Isn’t all this hard news coverage undermined by the tittle-tattle covers? News deputy Marion Mertens and politics editor Ludovic Vigogne join the debate. “This is what sells the magazine. A good colourful cover always sells best,” says Vigogne. “However, our readers are aware that what’s on the cover won’t necessarily be a main story in the magazine,” adds Royant quoting Richard Stolley, the founding editor of People magazine: “tv is better than music, music is better than movies, movies are better than sports, and anything is better than politics.”

A slapdown for Vigogne? Not exactly. The 37-year-old editor’s national news section has been drawing increasing attention due to the French presidential elections. “We have an online poll that updates daily at 18.00, giving us the latest election predictions voted by the people,” he says. Former editor at the news mag L’Express, Vigogne is now a respected home affairs expert and a regular guest on primetime tv debates.

With a domestic circulation of more than 620,000 copies, 20 per cent of sales are still made in the capital. “Readers expect us to decode Paris for them, to remain Parisian in a way but not to be elitist,” says Royant. Adding to the revenues are 64,000 international newsstand sales from 120 countries and a Paris Match Belgique edition, relaunched 10 years ago, which sells 35,000 copies a week.

Today, Paris Match relies evenly on newsstand sales, subscriptions and advertising. “They say keeping two of these revenue pillars afloat is good enough to ensure the future of any publication. We have all three of them equally stable,” says publisher Edouard Minc. Quoting Warren Buffett on free content, Minc defends the magazine’s policy of never offering online articles for free. Instead, the magazine has launched an iPad app allowing readers to download content for €1.

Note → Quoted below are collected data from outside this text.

-- pv_equiv track=rewrite | github.com/s-dq/CBCM_tableqa | test_ml_knn.py | get_answer_cells
-- ===== SOURCE A (Python) =====
-- def get_answer_cells(cell_ids, layout):
--     # get the answer cell ids based on target row ids and target col ids, e.g., row_id = 3, col_id = 2, the answer cell locates at (3,2) in the table cell matrix.
--     if len(cell_ids) == 0:
--         return set([])
--     answer_set = set()
--
--     layout_all = [item for sublist in layout for item in sublist]
--     for i in cell_ids:
--         answer_set.add(layout_all[i])
--     return answer_set
-- ===== SOURCE B (Python) =====
-- # B: no flattening -- locate each queried flat index by walking row lengths (O(1) extra space).
-- def _locate(layout, j):
--     # j is a nonnegative flat index; walk rows subtracting their lengths
--     for row in layout:
--         if j < len(row):
--             return row[j]
--         j -= len(row)
--     raise IndexError("list index out of range")
--
-- def get_answer_cells(cell_ids, layout):
--     if len(cell_ids) == 0:
--         return set([])
--     total = sum(len(row) for row in layout)
--     answer_set = set()
--     for i in cell_ids:
--         j = i + total if i < 0 else i
--         if j < 0:
--             raise IndexError("list index out of range")
--         answer_set.add(_locate(layout, j))
--     return answer_set
-- ===== Notes on version B (the rewrite author's own statement) =====
-- stated objective: alternative
-- what changed: B never builds the flattened list: it normalizes each (possibly negative) index against the total length and locates the value by walking rows and subtracting row lengths, using O(1) extra space instead of O(total).
import Mathlib
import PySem

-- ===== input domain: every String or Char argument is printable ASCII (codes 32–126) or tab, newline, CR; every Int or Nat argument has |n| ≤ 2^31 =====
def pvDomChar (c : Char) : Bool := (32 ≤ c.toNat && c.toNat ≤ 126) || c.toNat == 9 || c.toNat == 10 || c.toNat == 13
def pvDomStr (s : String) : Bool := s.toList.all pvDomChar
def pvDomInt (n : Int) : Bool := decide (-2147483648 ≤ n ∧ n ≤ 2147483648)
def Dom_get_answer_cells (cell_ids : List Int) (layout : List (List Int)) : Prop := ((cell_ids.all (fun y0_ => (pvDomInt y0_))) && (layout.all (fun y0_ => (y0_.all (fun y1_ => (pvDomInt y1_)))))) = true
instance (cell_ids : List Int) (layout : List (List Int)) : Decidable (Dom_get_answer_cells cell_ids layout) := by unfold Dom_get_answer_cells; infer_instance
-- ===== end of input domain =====

-- B never builds the flattened list: it normalizes each index and walks rows subtracting lengths.

-- ===== PORT A =====
def get_answer_cells (cell_ids : List Int) (layout : List (List Int)) : List Int :=
  if cell_ids.length = 0 then []
  else
    -- layout_all = [item for sublist in layout for item in sublist]
    let layout_all : List Int := layout.flatMap (fun sublist => sublist)
    cell_ids.foldl (fun answer_set i =>
      match PySem.List.pyGet? layout_all i with   -- layout_all[i]; none = IndexError, excluded by Pre_
      | some v => PySem.Set.add answer_set v
      | none => answer_set) PySem.Set.empty

-- ===== PORT B =====
-- port of Source B's _locate: walk rows subtracting lengths; none = the IndexError at loop end
def pvLocate (layout : List (List Int)) (j : Int) : Option Int :=
  match layout with
  | [] => none
  | row :: rest =>
      if j < (row.length : Int) then PySem.List.pyGet? row j
      else pvLocate rest (j - row.length)

def get_answer_cells_alt (cell_ids : List Int) (layout : List (List Int)) : List Int :=
  if cell_ids.length = 0 then []
  else
    let total : Int := (layout.map (fun row => (row.length : Int))).sum
    cell_ids.foldl (fun answer_set i =>
      let j := if i < 0 then i + total else i
      if j < 0 then answer_set                    -- Source B raises here; excluded by Pre_
      else match pvLocate layout j with
        | some v => PySem.Set.add answer_set v
        | none => answer_set) PySem.Set.empty     -- none = Source B's IndexError; excluded by Pre_

-- ===== PRECONDITION & SPEC =====
-- Pre_ excludes exactly the inputs where A raises IndexError: some index outside [-total, total).
def Pre_get_answer_cells (cell_ids : List Int) (layout : List (List Int)) : Prop :=
  ∀ i ∈ cell_ids, -((layout.map (fun row => (row.length : Int))).sum) ≤ i ∧
    i < (layout.map (fun row => (row.length : Int))).sum
instance (cell_ids : List Int) (layout : List (List Int)) : Decidable (Pre_get_answer_cells cell_ids layout) := by unfold Pre_get_answer_cells; infer_instance

def pvWitness_get_answer_cells : List Int × List (List Int) := ([0, -1, 2], [[1, 2], [], [3]])

def Spec_get_answer_cells (cell_ids : List Int) (layout : List (List Int)) (out : List Int) : Prop := out = get_answer_cells_alt cell_ids layout
instance (cell_ids : List Int) (layout : List (List Int)) (out : List Int) : Decidable (Spec_get_answer_cells cell_ids layout out) := by unfold Spec_get_answer_cells; infer_instance

-- ===== CLAIM (what is proved, stated in full; the proofs are below) =====
def Claim_equal_get_answer_cells : Prop := ∀ (cell_ids : List Int) (layout : List (List Int)), Dom_get_answer_cells cell_ids layout → Pre_get_answer_cells cell_ids layout → Spec_get_answer_cells cell_ids layout (get_answer_cells cell_ids layout)

-- ===== LEMMAS AND PROOFS =====
lemma pv_total_eq (layout : List (List Int)) :
    (((layout.map List.length).sum : Nat) : Int) = (layout.map (fun row => (row.length : Int))).sum := by
  induction layout with
  | nil => simp
  | cons row rest ih => simp [ih]

lemma pv_locate_eq (layout : List (List Int)) (j : Int) (h0 : 0 ≤ j) :
    pvLocate layout j = PySem.List.pyGet? (layout.flatMap (fun sublist => sublist)) j := by
  induction layout generalizing j with
  | nil => simp [pvLocate, PySem.List.pyGet?_of_nonneg _ h0]
  | cons row rest ih =>
    rw [pvLocate]
    by_cases hj : j < (row.length : Int)
    · rw [if_pos hj, PySem.List.pyGet?_of_nonneg _ h0, PySem.List.pyGet?_of_nonneg _ h0]
      simp only [List.flatMap_cons]
      rw [List.getElem?_append_left (by omega)]
    · rw [if_neg hj, ih (j - row.length) (by omega),
        PySem.List.pyGet?_of_nonneg _ (by omega), PySem.List.pyGet?_of_nonneg _ h0]
      simp only [List.flatMap_cons]
      rw [List.getElem?_append_right (by omega)]
      congr 1
      omega

lemma pv_step_eq (layout : List (List Int)) (i : Int)
    (hlo : -((layout.map (fun row => (row.length : Int))).sum) ≤ i)
    (hhi : i < (layout.map (fun row => (row.length : Int))).sum) (s : List Int) :
    (match PySem.List.pyGet? (layout.flatMap (fun sublist => sublist)) i with
      | some v => PySem.Set.add s v
      | none => s)
    = (let j := if i < 0 then i + (layout.map (fun row => (row.length : Int))).sum else i
       if j < 0 then s
       else match pvLocate layout j with
         | some v => PySem.Set.add s v
         | none => s) := by
  have hlen : ((layout.flatMap (fun sublist => sublist)).length : Int)
      = (layout.map (fun row => (row.length : Int))).sum := by
    rw [← pv_total_eq]; simp
  by_cases hi : i < 0
  · simp only [hi, if_pos]
    rw [if_neg (by omega)]
    rw [pv_locate_eq layout _ (by omega)]
    rw [PySem.List.pyGet?_neg _ hi (by omega),
      PySem.List.pyGet?_of_nonneg _ (by omega)]
    have hidx : (layout.flatMap (fun sublist => sublist)).length - (-i).toNat
        = (i + (layout.map (fun row => (row.length : Int))).sum).toNat := by omega
    rw [hidx]
  · simp only [hi, if_false]
    rw [pv_locate_eq layout _ (by omega)]

lemma pv_foldl_eq (layout : List (List Int)) (cell_ids : List Int)
    (hpre : Pre_get_answer_cells cell_ids layout) :
    ∀ s : List Int,
      cell_ids.foldl (fun answer_set i =>
        match PySem.List.pyGet? (layout.flatMap (fun sublist => sublist)) i with
        | some v => PySem.Set.add answer_set v
        | none => answer_set) s
      = cell_ids.foldl (fun answer_set i =>
          let j := if i < 0 then i + (layout.map (fun row => (row.length : Int))).sum else i
          if j < 0 then answer_set
          else match pvLocate layout j with
            | some v => PySem.Set.add answer_set v
            | none => answer_set) s := by
  induction cell_ids with
  | nil => intro s; rfl
  | cons i rest ih =>
    intro s
    have hi := hpre i (List.mem_cons_self)
    have hrest : Pre_get_answer_cells rest layout := fun x hx => hpre x (List.mem_cons_of_mem _ hx)
    simp only [List.foldl_cons]
    rw [pv_step_eq layout i hi.1 hi.2 s]
    exact ih hrest _

-- ===== VERDICT (by name: the statement is the Claim_ definition above) =====
theorem get_answer_cells_spec : Claim_equal_get_answer_cells := by
  intro cell_ids layout _ hpre
  show get_answer_cells cell_ids layout = get_answer_cells_alt cell_ids layout
  unfold get_answer_cells get_answer_cells_alt
  by_cases h : cell_ids.length = 0
  · simp [h]
  · simp only [h, if_false]
    exact pv_foldl_eq layout cell_ids hpre PySem.Set.empty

It’s 09.00, Tuesday. Six hours before the deadline. Piles of magazines; a plethora of Post-it notes randomly pegged to computer screens; lighters on desks giving away the chain-smoking habits of their owners: the editors work away furiously under the scrutinising eyes of failed marriages and love scandals hanging off the walls. But even in the closing hours of production, the corridors on the third floor of the Lagardère building, in the up-and-coming Levallois-Perret suburb, keep their frenzy-free feel, only occasionally interrupted by the clicking heels of a rushed reporter and the tactful “excusez-moi” dropped in with a due French politeness. Everyone seems overwhelmingly friendly and if it wasn’t for the “vous” when addressing each other, nothing else would give away the title hierarchy.

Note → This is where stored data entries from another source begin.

-- pv_equiv track=rewrite | github.com/zeeshan4002911/DSA-reloaded | 1.data-structure/2.string/easy/character-frequency-in-alphabetical-order.py | character_frequency_in_alphabetical_order
-- ===== SOURCE A (Python) =====
-- def character_frequency_in_alphabetical_order(s):
--     count_arr = [0] * 26
--     result = ""
--
--     # Count of occurrence for each character
--     for char in s:
--         char_ascii = ord(char.lower()) - ord("a")
--         if 0 <= char_ascii < 26:
--             count_arr[char_ascii] += 1
--
--     # Formation of result in required format
--     for i in range(26):
--         if count_arr[i] > 0:
--             char = chr(ord("a") + i)
--             result += char + str(count_arr[i])
--
--     return result
-- ===== SOURCE B (Python) =====
-- def character_frequency_in_alphabetical_order(s):
--     # Collect the lowercase form of every letter, then sort and scan runs,
--     # instead of maintaining a 26-slot count array.
--     letters = []
--     for char in s:
--         idx = ord(char.lower()) - ord("a")
--         if 0 <= idx < 26:
--             letters.append(chr(ord("a") + idx))
--     letters.sort()
--     parts = []
--     i = 0
--     n = len(letters)
--     while i < n:
--         j = i
--         while j < n and letters[j] == letters[i]:
--             j += 1
--         parts.append(letters[i] + str(j - i))
--         i = j
--     return "".join(parts)
-- ===== Notes on version B (the rewrite author's own statement) =====
-- stated objective: alternative
-- what changed: Replaces A's fixed 26-slot count array and fixed-range scan with collect-the-lowered-letters, sort, then scan runs with two indices, emitting letter+count per run.
import Mathlib
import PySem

“There are no set work hours, every one knows their responsibilities and comes in whenever needed and stays until the job is done,” says New Jersey-born Karyn Bauer, pa to the editor-in-chief, trying to justify this efficiently busy but still somehow stress-free environment. What about lunch breaks? “Ah, food is sacred in France,” she says, smiling. “Lunch can sometimes take up to two hours.” And to assure everyone eats well, there’s a ground-floor canteen, open late on Mondays. Chef Emmanuel Lejeune, meanwhile, cooks for senior staff at the restaurant on the top floor.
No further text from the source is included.